Richard E. Bennett, New York City, for plaintiff-appellee Williams.

Appeal from the United States District Court for the Central District of California.

Before HALL, NOONAN and THOMPSON, Circuit Judges.

DAVID R. THOMPSON, Circuit Judge:

These consolidated appeals present competing claims to the name THE PLATTERS based upon prior conflicting judgments which the parties, selectively, assert as res judicata. Appellant The Five Platters, Inc. (the "Corporation") contends that the district court should have given preclusive effect to a 1975 decision by the Court of Customs and Patent Appeals and to a 1982 New York judgment. The Corporation claims these judgments establish its exclusive right to the name THE PLATTERS for use in connection with a musical entertainment service.

Appellees Paul Robi and Tony Williams are two of the original musical entertainers who were known as THE PLATTERS. Appellee Robi contends the district court was correct when it decided to give preclusive effect, not to the judgments relied upon by the Corporation, but to a 1974 California Superior Court judgment in Robi's favor and against the Corporation. Appellee Williams presents this same argument. As to Williams, however, there is the added circumstance that the district court decided his case a few months after it decided the Robi cases. Thus, at the time Williams' case was decided there was yet another judgment to consider--the district court's own judgment in the recently decided Robi cases.

We affirm in the two Robi cases (No. 85-6061 and No. 85-6062), and reverse in the Williams case (No. 87-5514).


In 1953, a singing group named The Platters was formed and struggled to gain recognition. By 1954, the group consisted of five performers we refer to as the "original" Platters. These performers appeared together on television and in concert from 1954 to 1960. They sold twelve "gold records," that is, records which sold over one million copies.
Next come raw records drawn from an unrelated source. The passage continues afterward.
-- pv_equiv track=rewrite | github.com/dale-wahl/endpoint_mapper | src/relationship_mapper.py | _categorize_endpoints
-- ===== SOURCE A (Python) =====
-- from typing import List, Dict
--
-- def _categorize_endpoints(endpoints: List[str]) -> Dict:
--     """
--     Categorize endpoints by their apparent purpose.
--
--     Args:
--         endpoints: List of endpoint URLs
--
--     Returns:
--         Dictionary with categorized endpoints
--     """
--     categories = {
--         "authentication": [],
--         "user_management": [],
--         "data_retrieval": [],
--         "crud_operations": [],
--         "graphql": [],
--         "other": [],
--     }
--
--     for endpoint in endpoints:
--         endpoint_lower = endpoint.lower()
--
--         # Authentication endpoints
--         if any(
--             auth_term in endpoint_lower
--             for auth_term in [
--                 "auth",
--                 "login",
--                 "logout",
--                 "token",
--                 "session",
--                 "signin",
--                 "signup",
--             ]
--         ):
--             categories["authentication"].append(endpoint)
--
--         # User management
--         elif any(
--             user_term in endpoint_lower
--             for user_term in ["user", "profile", "account", "member"]
--         ):
--             categories["user_management"].append(endpoint)
--
--         # GraphQL
--         elif "graphql" in endpoint_lower:
--             categories["graphql"].append(endpoint)
--
--         # CRUD operations (based on path structure)
--         elif any(
--             crud_term in endpoint_lower
--             for crud_term in ["create", "update", "delete", "edit", "add", "remove"]
--         ):
--             categories["crud_operations"].append(endpoint)
--
--         # Data retrieval (common patterns)
--         elif any(
--             data_term in endpoint_lower
--             for data_term in ["get", "list", "search", "find", "fetch", "data"]
--         ):
--             categories["data_retrieval"].append(endpoint)
--
--         else:
--             categories["other"].append(endpoint)
--
--     # Remove empty categories
--     return {cat: endpoints for cat, endpoints in categories.items() if endpoints}
-- ===== SOURCE B (Python) =====
-- from typing import List, Dict
--
-- _RULES = [
--     ("authentication", ["auth", "login", "logout", "token", "session", "signin", "signup"]),
--     ("user_management", ["user", "profile", "account", "member"]),
--     ("graphql", ["graphql"]),
--     ("crud_operations", ["create", "update", "delete", "edit", "add", "remove"]),
--     ("data_retrieval", ["get", "list", "search", "find", "fetch", "data"]),
-- ]
--
-- _ORDER = ["authentication", "user_management", "data_retrieval",
--           "crud_operations", "graphql", "other"]
--
--
-- def _classify(lower: str) -> str:
--     for cat, terms in _RULES:
--         if any(term in lower for term in terms):
--             return cat
--     return "other"
--
--
-- def _categorize_endpoints(endpoints: List[str]) -> Dict:
--     labeled = [(e, _classify(e.lower())) for e in endpoints]
--     result = {}
--     for cat in _ORDER:
--         group = [e for e, label in labeled if label == cat]
--         if group:
--             result[cat] = group
--     return result
-- ===== Notes on version B (the rewrite author's own statement) =====
-- stated objective: idiomatic
-- what changed: Replaces the six-branch if/elif chain appending into a pre-built dict by a table-driven design: an ordered rule table classifies each endpoint once, then one per-category filter pass over the labeled list assembles only the non-empty groups (no post-hoc empty-category filter).
import Mathlib
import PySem

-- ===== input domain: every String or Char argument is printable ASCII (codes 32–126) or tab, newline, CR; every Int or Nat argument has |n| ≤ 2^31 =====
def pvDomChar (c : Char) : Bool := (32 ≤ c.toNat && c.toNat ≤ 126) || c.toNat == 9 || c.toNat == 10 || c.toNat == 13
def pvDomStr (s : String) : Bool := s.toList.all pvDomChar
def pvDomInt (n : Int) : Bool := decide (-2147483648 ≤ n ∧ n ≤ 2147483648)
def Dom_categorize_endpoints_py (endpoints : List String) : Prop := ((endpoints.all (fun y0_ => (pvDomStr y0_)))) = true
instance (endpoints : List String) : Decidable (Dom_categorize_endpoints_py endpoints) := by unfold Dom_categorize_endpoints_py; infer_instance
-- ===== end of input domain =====

-- B is a table-driven re-implementation (classify once, assemble per category); same return value, no speed claim.

-- ===== PORT A =====
-- state: the six category lists in the dict's insertion order
def pvStepA (c : List String × List String × List String × List String × List String × List String)
    (e : String) : List String × List String × List String × List String × List String × List String :=
  match c with
  | (a, u, d, cr, g, o) =>
    let el := PySem.Str.lower e
    if ["auth", "login", "logout", "token", "session", "signin", "signup"].any
        (fun t => PySem.Str.isIn t el) then (a ++ [e], u, d, cr, g, o)
    else if ["user", "profile", "account", "member"].any
        (fun t => PySem.Str.isIn t el) then (a, u ++ [e], d, cr, g, o)
    else if PySem.Str.isIn "graphql" el then (a, u, d, cr, g ++ [e], o)
    else if ["create", "update", "delete", "edit", "add", "remove"].any
        (fun t => PySem.Str.isIn t el) then (a, u, d, cr ++ [e], g, o)
    else if ["get", "list", "search", "find", "fetch", "data"].any
        (fun t => PySem.Str.isIn t el) then (a, u, d ++ [e], cr, g, o)
    else (a, u, d, cr, g, o ++ [e])

def categorize_endpoints_py (endpoints : List String) : List (String × List String) :=
  match endpoints.foldl pvStepA ([], [], [], [], [], []) with
  | (a, u, d, cr, g, o) =>
    ([("authentication", a), ("user_management", u), ("data_retrieval", d),
      ("crud_operations", cr), ("graphql", g), ("other", o)]).filter
      (fun p => !p.2.isEmpty)

-- ===== PORT B =====
def pvRules : List (String × List String) :=
  [("authentication", ["auth", "login", "logout", "token", "session", "signin", "signup"]),
   ("user_management", ["user", "profile", "account", "member"]),
   ("graphql", ["graphql"]),
   ("crud_operations", ["create", "update", "delete", "edit", "add", "remove"]),
   ("data_retrieval", ["get", "list", "search", "find", "fetch", "data"])]

def pvClassify : List (String × List String) → String → String
  | [], _ => "other"
  | (cat, terms) :: rest, el =>
      if terms.any (fun t => PySem.Str.isIn t el) then cat else pvClassify rest el

def pvOrder : List String :=
  ["authentication", "user_management", "data_retrieval", "crud_operations", "graphql", "other"]

def categorize_endpoints_py_alt (endpoints : List String) : List (String × List String) :=
  let labeled := endpoints.map (fun e => (e, pvClassify pvRules (PySem.Str.lower e)))
  pvOrder.foldl (fun acc cat =>
    let group := (labeled.filter (fun p => p.2 == cat)).map Prod.fst
    if group.isEmpty then acc else acc ++ [(cat, group)]) []

-- ===== PRECONDITION & SPEC =====
def Spec_categorize_endpoints_py (endpoints : List String) (out : List (String × List String)) : Prop := out = categorize_endpoints_py_alt endpoints
instance (endpoints : List String) (out : List (String × List String)) : Decidable (Spec_categorize_endpoints_py endpoints out) := by unfold Spec_categorize_endpoints_py; infer_instance

-- ===== CLAIM (what is proved, stated in full; the proofs are below) =====
def Claim_equal_categorize_endpoints_py : Prop := ∀ (endpoints : List String), Dom_categorize_endpoints_py endpoints → Spec_categorize_endpoints_py endpoints (categorize_endpoints_py endpoints)

-- ===== LEMMAS AND PROOFS =====

-- the classification of one endpoint, shared vocabulary for both sides
def pvLabel (e : String) : String := pvClassify pvRules (PySem.Str.lower e)

-- selecting a group out of the labeled list is filtering by label
theorem pvGroup_eq (es : List String) (cat : String) :
    ((es.map (fun e => (e, pvLabel e))).filter (fun p => p.2 == cat)).map Prod.fst
      = es.filter (fun e => pvLabel e == cat) := by
  induction es with
  | nil => rfl
  | cons x xs ih =>
      by_cases h : pvLabel x == cat <;> simp [List.filter, h, ih]

-- B's assembling fold is a map-then-filter
theorem pvFoldB (l : List String) (g : String → List String)
    (acc : List (String × List String)) :
    l.foldl (fun acc cat => if (g cat).isEmpty then acc else acc ++ [(cat, g cat)]) acc
      = acc ++ (l.map (fun c => (c, g c))).filter (fun p => !p.2.isEmpty) := by
  induction l generalizing acc with
  | nil => simp
  | cons x xs ih =>
      by_cases h : (g x).isEmpty
      · rw [List.foldl_cons, if_pos h, ih, List.map_cons, List.filter_cons]
        simp [h]
      · rw [List.foldl_cons, if_neg h, ih, List.map_cons, List.filter_cons]
        simp [h]

-- one step of A updates exactly the bucket pvLabel selects
set_option maxHeartbeats 1000000 in
theorem pvStepA_eq (a u d cr g o : List String) (e : String) :
    pvStepA (a, u, d, cr, g, o) e =
      (a ++ if pvLabel e == "authentication" then [e] else [],
       u ++ if pvLabel e == "user_management" then [e] else [],
       d ++ if pvLabel e == "data_retrieval" then [e] else [],
       cr ++ if pvLabel e == "crud_operations" then [e] else [],
       g ++ if pvLabel e == "graphql" then [e] else [],
       o ++ if pvLabel e == "other" then [e] else []) := by
  simp only [pvStepA, pvLabel, pvRules, pvClassify]
  split_ifs <;> simp_all

-- A's fold computes the six filters
theorem pvFoldA (es : List String) (a u d cr g o : List String) :
    es.foldl pvStepA (a, u, d, cr, g, o) =
      (a ++ es.filter (fun e => pvLabel e == "authentication"),
       u ++ es.filter (fun e => pvLabel e == "user_management"),
       d ++ es.filter (fun e => pvLabel e == "data_retrieval"),
       cr ++ es.filter (fun e => pvLabel e == "crud_operations"),
       g ++ es.filter (fun e => pvLabel e == "graphql"),
       o ++ es.filter (fun e => pvLabel e == "other")) := by
  induction es generalizing a u d cr g o with
  | nil => simp
  | cons x xs ih =>
      simp only [List.foldl_cons, pvStepA_eq, ih, List.filter_cons]
      by_cases h1 : pvLabel x == "authentication" <;>
        by_cases h2 : pvLabel x == "user_management" <;>
          by_cases h3 : pvLabel x == "data_retrieval" <;>
            by_cases h4 : pvLabel x == "crud_operations" <;>
              by_cases h5 : pvLabel x == "graphql" <;>
                by_cases h6 : pvLabel x == "other" <;>
                  simp_all

-- ===== VERDICT (by name: the statement is the Claim_ definition above) =====
theorem categorize_endpoints_py_spec : Claim_equal_categorize_endpoints_py := by
  intro endpoints _
  show categorize_endpoints_py endpoints = categorize_endpoints_py_alt endpoints
  unfold categorize_endpoints_py categorize_endpoints_py_alt
  simp only [pvFoldA, List.nil_append]
  have hg : ∀ cat, ((endpoints.map (fun e => (e, pvClassify pvRules (PySem.Str.lower e)))).filter
      (fun p => p.2 == cat)).map Prod.fst = endpoints.filter (fun e => pvLabel e == cat) := by
    intro cat; exact pvGroup_eq endpoints cat
  simp only [hg]
  rw [pvFoldB pvOrder (fun cat => endpoints.filter (fun e => pvLabel e == cat)) []]
  simp [pvOrder]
In January 1956, when the group began to achieve worldwide popularity, its manager and musical director, Buck Ram, suggested that a corporation be formed. He selected an attorney for this purpose, and the Corporation was incorporated under the name "The Five Platters, Inc." The original Platters, who included appellees Robi and Williams, executed employment contracts with the Corporation. They assigned to the Corporation their rights in the name THE PLATTERS in exchange for the issuance to them of shares of stock in the Corporation. Later, in the 1960s, all of the original Platters sold their shares of stock to Buck Ram or to a corporation he controlled.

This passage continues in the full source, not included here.